◆ Assignment:
Go through the data and copy each line where the word "delimitations" shows up.
-*-*-
-- pv_equiv track=rewrite | github.com/DSIMB/ICARUS | icarus.py | draw_inter_pus_as_blank
-- ===== SOURCE A (Python) =====
-- def draw_inter_pus_as_blank(line_PU_connection, PUs_delim_to_keep, new_delims):
--     """
--                                              ↓↓↓
--     Set the inter PUs as blank: :  +--------+   +-----------+
--
--     Args:
--         - line_PU_connection (str): line of the PUs connections
--         - PUs_delim_to_keep (list): list of PU delimitations to keep
--         - new_delims (dict): keys are the original delimitations and values are the new delimitations
--
--     Returns:
--         - line_PU_connection (str): line of the PUs connections
--     """
--     for i in range(len(PUs_delim_to_keep) - 1):
--         if PUs_delim_to_keep[i] in new_delims and PUs_delim_to_keep[i + 1] in new_delims:
--             if i % 2 != 0:
--                 begin = new_delims[PUs_delim_to_keep[i]]
--                 stop = new_delims[PUs_delim_to_keep[i + 1]]
--                 # Check that there is something to remove between 2 PUs
--                 if (stop - begin) > 1:
--                     nb_to_replace = stop - begin - 1
--                     line_PU_connection = line_PU_connection[:begin] + \
--                                             " " * nb_to_replace + \
--                                             line_PU_connection[stop-1:]
--     return line_PU_connection
-- ===== SOURCE B (Python) =====
-- def draw_inter_pus_as_blank(line_PU_connection, PUs_delim_to_keep, new_delims):
--     # Mark the positions to blank first, then rebuild the line in one pass.
--     blank = set()
--     for i in range(1, len(PUs_delim_to_keep) - 1, 2):
--         if PUs_delim_to_keep[i] in new_delims and PUs_delim_to_keep[i + 1] in new_delims:
--             begin = new_delims[PUs_delim_to_keep[i]]
--             stop = new_delims[PUs_delim_to_keep[i + 1]]
--             if stop - begin > 1:
--                 blank.update(range(begin, stop - 1))
--     return "".join(" " if j in blank else c for j, c in enumerate(line_PU_connection))
-- ===== Notes on version B (the rewrite author's own statement) =====
-- stated objective: alternative
-- what changed: B first collects the set of positions to blank from the kept delimiter pairs (iterating the odd indices directly with a step-2 range), then rebuilds the line in one pass over its characters, instead of A's repeated slice-and-concatenate of the whole string per pair.
-- outside the precondition, e.g. on draw_inter_pus_as_blank('abc', [0, 1, 2, 3], {1: 0, 2: 9}): A returns '        ', B returns '   '
import Mathlib
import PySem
-*-*-
◆ Final answer:
--         - PUs_delim_to_keep (list): list of PU delimitations to keep
--         - new_delims (dict): keys are the original delimitations and values are the new delimitations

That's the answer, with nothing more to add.